Chinese Text Project


About Unicode characters

Characters used on computers in word-processing and other applications as well as on the internet are generally represented by numbers - each character is assigned a different number, and the number is used internally to represent a particular character - for example the number 65 is used to represent the English letter A. The Unicode standard extends this idea to include the majority of characters in common use around the world, including common Chinese characters, and many ancient character forms.

Dictionary entries on this site list the Unicode number for a character directly beneath the character itself. This number is written in hexadecimal notation, and is preceded by the characters "U+" to indicate that it is a unicode number. To find out which Chinese character a Unicode number represents, you can enter it directly in the dictionary search box.

Duplicate characters

One problem with Unicode is that certain identical or near-identical characters have been assigned more than one unicode number. What this means is that from a user perspective, two characters which appear identical or near-identical when displayed may actually be represented by different Unicode numbers, and so considered by computer software to be different characters, even though they may appear identical. Sometimes the two characters may appear identically when displayed in one font, and yet different from each other in another font.

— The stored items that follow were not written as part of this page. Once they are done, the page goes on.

-- pv_equiv track=rewrite | github.com/Chiki1601/Hackerearth-Solutions | Algorithms/Sorting/Counting sort/Finding pairs.py | modifiedCountingSort
-- ===== SOURCE A (Python) =====
-- def modifiedCountingSort(arr):
--     maxElement = max(arr)
--     countArr = {}
--
--     for element in arr:
--         if element in countArr:
--             countArr[element]+=1
--         else:
--             countArr[element]=1
--
--     ans = 0
--     for index in countArr:
--         count=countArr[index]
--         ans+= ((count)*(count+1))//2
--     return ans
-- ===== SOURCE B (Python) =====
-- def modifiedCountingSort(arr):
--     ans = 0
--     run = 0
--     prev = None
--     for x in sorted(arr):
--         if run and x == prev:
--             run += 1
--         else:
--             ans += run * (run + 1) // 2
--             run = 1
--             prev = x
--     ans += run * (run + 1) // 2
--     return ans
-- ===== Notes on version B (the rewrite author's own statement) =====
-- stated objective: alternative
-- what changed: Replaced A's hash-map frequency table plus per-key triangle sum by a single sort-then-group pass that tracks the current run length over sorted(arr) and adds run*(run+1)//2 at each value change.
import Mathlib
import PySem

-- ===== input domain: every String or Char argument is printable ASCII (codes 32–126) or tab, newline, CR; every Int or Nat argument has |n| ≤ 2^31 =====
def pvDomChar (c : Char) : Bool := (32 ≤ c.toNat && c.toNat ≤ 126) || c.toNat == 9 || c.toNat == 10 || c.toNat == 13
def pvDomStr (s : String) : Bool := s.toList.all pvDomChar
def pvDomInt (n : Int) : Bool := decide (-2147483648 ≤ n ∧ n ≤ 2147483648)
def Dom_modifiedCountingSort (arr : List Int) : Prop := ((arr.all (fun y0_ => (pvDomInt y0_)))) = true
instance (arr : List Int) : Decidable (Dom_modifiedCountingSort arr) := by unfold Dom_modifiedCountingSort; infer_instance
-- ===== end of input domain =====

-- B replaces A's hash-map frequency table by a sort-then-group-runs pass (alternative
-- algorithm, same results); equivalence is claimed on non-empty lists (Pre_), since
-- Python's max(arr) raises ValueError on the empty list.

-- ===== PORT A =====
def modifiedCountingSort (arr : List Int) : Int :=
  match PySem.List.max? arr (fun x => x) with
  | none => 0  -- max([]) raises ValueError in Python; excluded by Pre_
  | some _maxElement =>
    let countArr := arr.foldl
      (fun countArr element =>
        if countArr.contains element then countArr.modify element 0 (· + 1)
        else countArr.insert element 1)
      PySem.Dict.empty
    countArr.keys.foldl
      (fun ans index =>
        let count := countArr.getD index 0
        ans + PySem.Int.floordiv (count * (count + 1)) 2)
      0

-- ===== PORT B =====
def modifiedCountingSort_alt (arr : List Int) : Int :=
  let st := (PySem.List.sorted arr (fun x => x) false).foldl
    (fun (s : Int × Int × Option Int) x =>
      if s.2.1 ≠ 0 ∧ s.2.2 = some x then (s.1, s.2.1 + 1, s.2.2)
      else (s.1 + PySem.Int.floordiv (s.2.1 * (s.2.1 + 1)) 2, 1, some x))
    (0, 0, none)
  st.1 + PySem.Int.floordiv (st.2.1 * (st.2.1 + 1)) 2

-- ===== PRECONDITION & SPEC =====
-- Pre_ excludes only the empty list, on which Python's max(arr) raises ValueError.
def Pre_modifiedCountingSort (arr : List Int) : Prop := arr ≠ []
instance (arr : List Int) : Decidable (Pre_modifiedCountingSort arr) := by unfold Pre_modifiedCountingSort; infer_instance
def pvWitness_modifiedCountingSort : List Int := [1, 2, 2]

def Spec_modifiedCountingSort (arr : List Int) (out : Int) : Prop := out = modifiedCountingSort_alt arr
instance (arr : List Int) (out : Int) : Decidable (Spec_modifiedCountingSort arr out) := by unfold Spec_modifiedCountingSort; infer_instance

-- ===== CLAIM (what is proved, stated in full; the proofs are below) =====
def Claim_equal_modifiedCountingSort : Prop := ∀ (arr : List Int), Dom_modifiedCountingSort arr → Pre_modifiedCountingSort arr → Spec_modifiedCountingSort arr (modifiedCountingSort arr)

-- ===== LEMMAS AND PROOFS =====

/-- Triangular number with Python's floor division, as both ports compute it. -/
def pvTri (c : Int) : Int := PySem.Int.floordiv (c * (c + 1)) 2

/-- B's loop body, named for the proofs. -/
def pvStep (s : Int × Int × Option Int) (x : Int) : Int × Int × Option Int :=
  if s.2.1 ≠ 0 ∧ s.2.2 = some x then (s.1, s.2.1 + 1, s.2.2)
  else (s.1 + PySem.Int.floordiv (s.2.1 * (s.2.1 + 1)) 2, 1, some x)

theorem pvAlt_def (arr : List Int) :
    modifiedCountingSort_alt arr =
      ((PySem.List.sorted arr (fun x => x) false).foldl pvStep (0, 0, none)).1
        + pvTri ((PySem.List.sorted arr (fun x => x) false).foldl pvStep (0, 0, none)).2.1 := rfl

/-- A's dict-update branch is exactly the counter update. -/
theorem pvStepA_eq (d : PySem.Dict Int Int) (e : Int) :
    (if d.contains e then d.modify e 0 (· + 1) else d.insert e 1) = d.modify e 0 (· + 1) := by
  by_cases h : d.contains e
  · simp [h]
  · have h2 : d.get? e = none := by
      rw [PySem.Dict.contains_eq_isSome_get?] at h
      simpa using h
    simp [h, PySem.Dict.modify, PySem.Dict.getD, h2]

/-- A computes the sum of pvTri(count v) over the distinct elements of arr. -/
theorem pvA_val (arr : List Int) (h : arr ≠ []) :
    modifiedCountingSort arr = ((PySem.Set.ofList arr).map (fun v => pvTri ((arr.count v : Int)))).sum := by
  obtain ⟨m, hm⟩ : ∃ m, PySem.List.max? arr (fun x => x) = some m := by
    cases hc : PySem.List.max? arr (fun x => x) with
    | none => exact absurd ((PySem.List.max?_eq_none_iff arr (fun x => x)).mp hc) h
    | some m => exact ⟨m, rfl⟩
  unfold modifiedCountingSort
  rw [hm]
  have hctr : arr.foldl
      (fun countArr element =>
        if countArr.contains element then countArr.modify element 0 (· + 1)
        else countArr.insert element 1)
      PySem.Dict.empty = PySem.Dict.counter arr := by
    rw [PySem.Dict.counter_eq_foldl]
    exact PySem.List.foldl_congr_mem arr _ _ PySem.Dict.empty (fun d e _ => pvStepA_eq d e)
  simp only [hctr]
  rw [PySem.List.foldl_add (PySem.Dict.counter arr).keys
    (fun index => PySem.Int.floordiv ((PySem.Dict.counter arr).getD index 0
      * ((PySem.Dict.counter arr).getD index 0 + 1)) 2) 0]
  simp [PySem.Dict.keys_counter, PySem.Dict.getD_counter, pvTri]

/-- count within a flatMap of replicates over a Nodup spine. -/
theorem pvCount_flat (ds : List Int) (cnt : Int → Nat) (hnd : ds.Nodup) (x : Int) :
    (ds.flatMap fun v => List.replicate (cnt v) v).count x = if x ∈ ds then cnt x else 0 := by
  induction ds with
  | nil => simp
  | cons d t ih =>
    simp only [List.flatMap_cons, List.count_append, List.count_replicate]
    rcases List.nodup_cons.mp hnd with ⟨hd, hnt⟩
    rw [ih hnt]
    by_cases hx : x = d
    · subst hx
      simp [hd]
    · simp [hx, Ne.symm hx]

theorem pvPairwise_le_flat (ds : List Int) (cnt : Int → Nat) (hp : ds.Pairwise (· < ·)) :
    (ds.flatMap fun v => List.replicate (cnt v) v).Pairwise (· ≤ ·) := by
  induction ds with
  | nil => simp
  | cons d t ih =>
    simp only [List.flatMap_cons]
    rcases List.pairwise_cons.mp hp with ⟨hd, ht⟩
    rw [List.pairwise_append]
    refine ⟨List.pairwise_replicate.mpr (by simp), ih ht, ?_⟩
    intro a ha b hb
    rw [List.eq_of_mem_replicate ha]
    obtain ⟨v, hv, hbv⟩ := List.mem_flatMap.mp hb
    rw [List.eq_of_mem_replicate hbv]
    exact le_of_lt (hd v hv)

/-- sorted(arr) is the concatenation of the runs of its distinct sorted values. -/
theorem pvSorted_flat (arr : List Int) :
    PySem.List.sorted arr (fun x => x) false =
      (PySem.List.sorted (PySem.Set.ofList arr) (fun x => x) false).flatMap
        (fun v => List.replicate (arr.count v) v) := by
  have hlt := PySem.List.sorted_ofList_pairwise_lt (xs := arr)
  have hnd : (PySem.List.sorted (PySem.Set.ofList arr) (fun x => x) false).Nodup :=
    hlt.imp (fun h => ne_of_lt h)
  apply PySem.List.sorted_id_eq_of_perm_of_pairwise
  · rw [List.perm_iff_count]
    intro x
    rw [pvCount_flat _ _ hnd x]
    by_cases hx : x ∈ arr
    · simp [PySem.List.mem_sorted, PySem.Set.mem_ofList, hx]
    · simp [PySem.List.mem_sorted, PySem.Set.mem_ofList, hx,
        List.count_eq_zero_of_not_mem hx]
  · exact pvPairwise_le_flat _ _ hlt

/-- Extending a run: m more copies of the current value just bump the counter. -/
theorem pvRun_ext (m : Nat) (a r : Int) (v : Int) (hr : 1 ≤ r) :
    (List.replicate m v).foldl pvStep (a, r, some v) = (a, r + (m : Int), some v) := by
  induction m generalizing r with
  | zero => simp
  | succ k ih =>
    rw [List.replicate_succ, List.foldl_cons]
    have hstep : pvStep (a, r, some v) v = (a, r + 1, some v) := by
      simp [pvStep]
      omega
    rw [hstep, ih (r + 1) (by omega)]
    have hk : r + 1 + (k : Int) = r + ((k + 1 : Nat) : Int) := by push_cast; ring
    rw [hk]

/-- Entering a fresh run closes the previous one. -/
theorem pvGroup_fold (v : Int) (c : Nat) (hc : 1 ≤ c) (rest : List Int) (a r : Int)
    (p : Option Int) (hp : p ≠ some v) :
    (List.replicate c v ++ rest).foldl pvStep (a, r, p)
      = rest.foldl pvStep (a + pvTri r, (c : Int), some v) := by
  obtain ⟨k, rfl⟩ : ∃ k, c = k + 1 := ⟨c - 1, by omega⟩
  rw [List.replicate_succ, List.foldl_append, List.foldl_cons]
  have hstep : pvStep (a, r, p) v = (a + pvTri r, 1, some v) := by
    simp [pvStep, pvTri, hp]
  rw [hstep, pvRun_ext k _ _ _ (by omega)]
  have hk : (1 : Int) + (k : Int) = ((k + 1 : Nat) : Int) := by push_cast; ring
  rw [hk]

/-- Folding B's loop over all the runs accumulates the per-value triangles. -/
theorem pvGroups (ds : List Int) (cnt : Int → Nat) (h1 : ∀ v ∈ ds, 1 ≤ cnt v)
    (hlt : ds.Pairwise (· < ·)) (a r : Int) (p : Option Int) (hp : ∀ v ∈ ds, p ≠ some v) :
    ((ds.flatMap fun v => List.replicate (cnt v) v).foldl pvStep (a, r, p)).1
      + pvTri (((ds.flatMap fun v => List.replicate (cnt v) v).foldl pvStep (a, r, p)).2.1)
      = a + pvTri r + (ds.map fun v => pvTri ((cnt v : Int))).sum := by
  induction ds generalizing a r p with
  | nil => simp
  | cons d t ih =>
    simp only [List.flatMap_cons, List.map_cons, List.sum_cons]
    have hg := pvGroup_fold d (cnt d) (h1 d (by simp))
      (t.flatMap fun v => List.replicate (cnt v) v) a r p (hp d (by simp))
    rw [hg]
    rcases List.pairwise_cons.mp hlt with ⟨hd, ht⟩
    rw [ih (fun v hv => h1 v (by simp [hv])) ht _ _ _ (fun v hv => by
      simp only [ne_eq, Option.some.injEq]
      exact fun h => absurd h (ne_of_lt (hd v hv)))]
    ring

/-- B computes the same sum, over the sorted distinct elements. -/
theorem pvB_val (arr : List Int) :
    modifiedCountingSort_alt arr =
      ((PySem.List.sorted (PySem.Set.ofList arr) (fun x => x) false).map
        (fun v => pvTri ((arr.count v : Int)))).sum := by
  rw [pvAlt_def, pvSorted_flat]
  have hlt := PySem.List.sorted_ofList_pairwise_lt (xs := arr)
  rw [pvGroups _ _ (fun v hv => by
        have : v ∈ arr := by
          rw [PySem.List.mem_sorted, PySem.Set.mem_ofList] at hv
          exact hv
        exact List.count_pos_iff.mpr this)
      hlt 0 0 none (fun v _ => by simp)]
  have h0 : pvTri 0 = 0 := by decide
  rw [h0]
  ring

-- ===== VERDICT (by name: the statement is the Claim_ definition above) =====
theorem modifiedCountingSort_spec : Claim_equal_modifiedCountingSort := by
  intro arr _hdom hpre
  unfold Spec_modifiedCountingSort
  rw [pvA_val arr hpre, pvB_val arr]
  exact (((PySem.List.sorted_perm (PySem.Set.ofList arr) (fun x => x) false).map
    (fun v => pvTri ((arr.count v : Int)))).sum_eq).symm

For example, according to the Unicode standard, the numbers U+4E0D and U+F967 both represent a character which should be displayed as "不" (in practice, one of these two may not be displayed on all systems since not all fonts include all characters). This causes a problem if some occurrences of the character are represented as one number, and other occurrences with the other number; since software treats these as being different characters because they have different numbers, when one searches for "不 (U+4E0D)" only those occurrences with the same number will be found, while those stored as "不 (U+F967)" are not.


To get around this problem, the Chinese Text Project normalizes those characters which have such identical or near-identical pairs by only allowing one representation to occur in the database. For example, in the above case, every occurrence of the character "不" is stored as "不 (U+4E0D)", and no occurrences of "不 (U+F967)" are allowed. "不 (U+F967)" can still be looked up in the dictionary, where it displays a warning message indicating that this character has been normalized to "不 (U+4E0D)". If you search the textual database for "不 (U+F967)", it will automatically be translated into "不 (U+4E0D)", and so should give the expected result.

Normalized characters

All characters currently normalized in the CTP are displayed below. Depending upon the fonts installed on your computer, some of these characters may be very similar but distinct, and some may not display at all (see the Font Test Page for more details).

The main rationale in defining this list is one of utility: if it is not useful for the system to distinguish between two different characters, then they should be normalized. In particular, if the differences between two semantically equivalent character forms are so small that they cannot be reliably distinguished in preserved texts, then the characters will be normalized even though they do represent distinct character forms.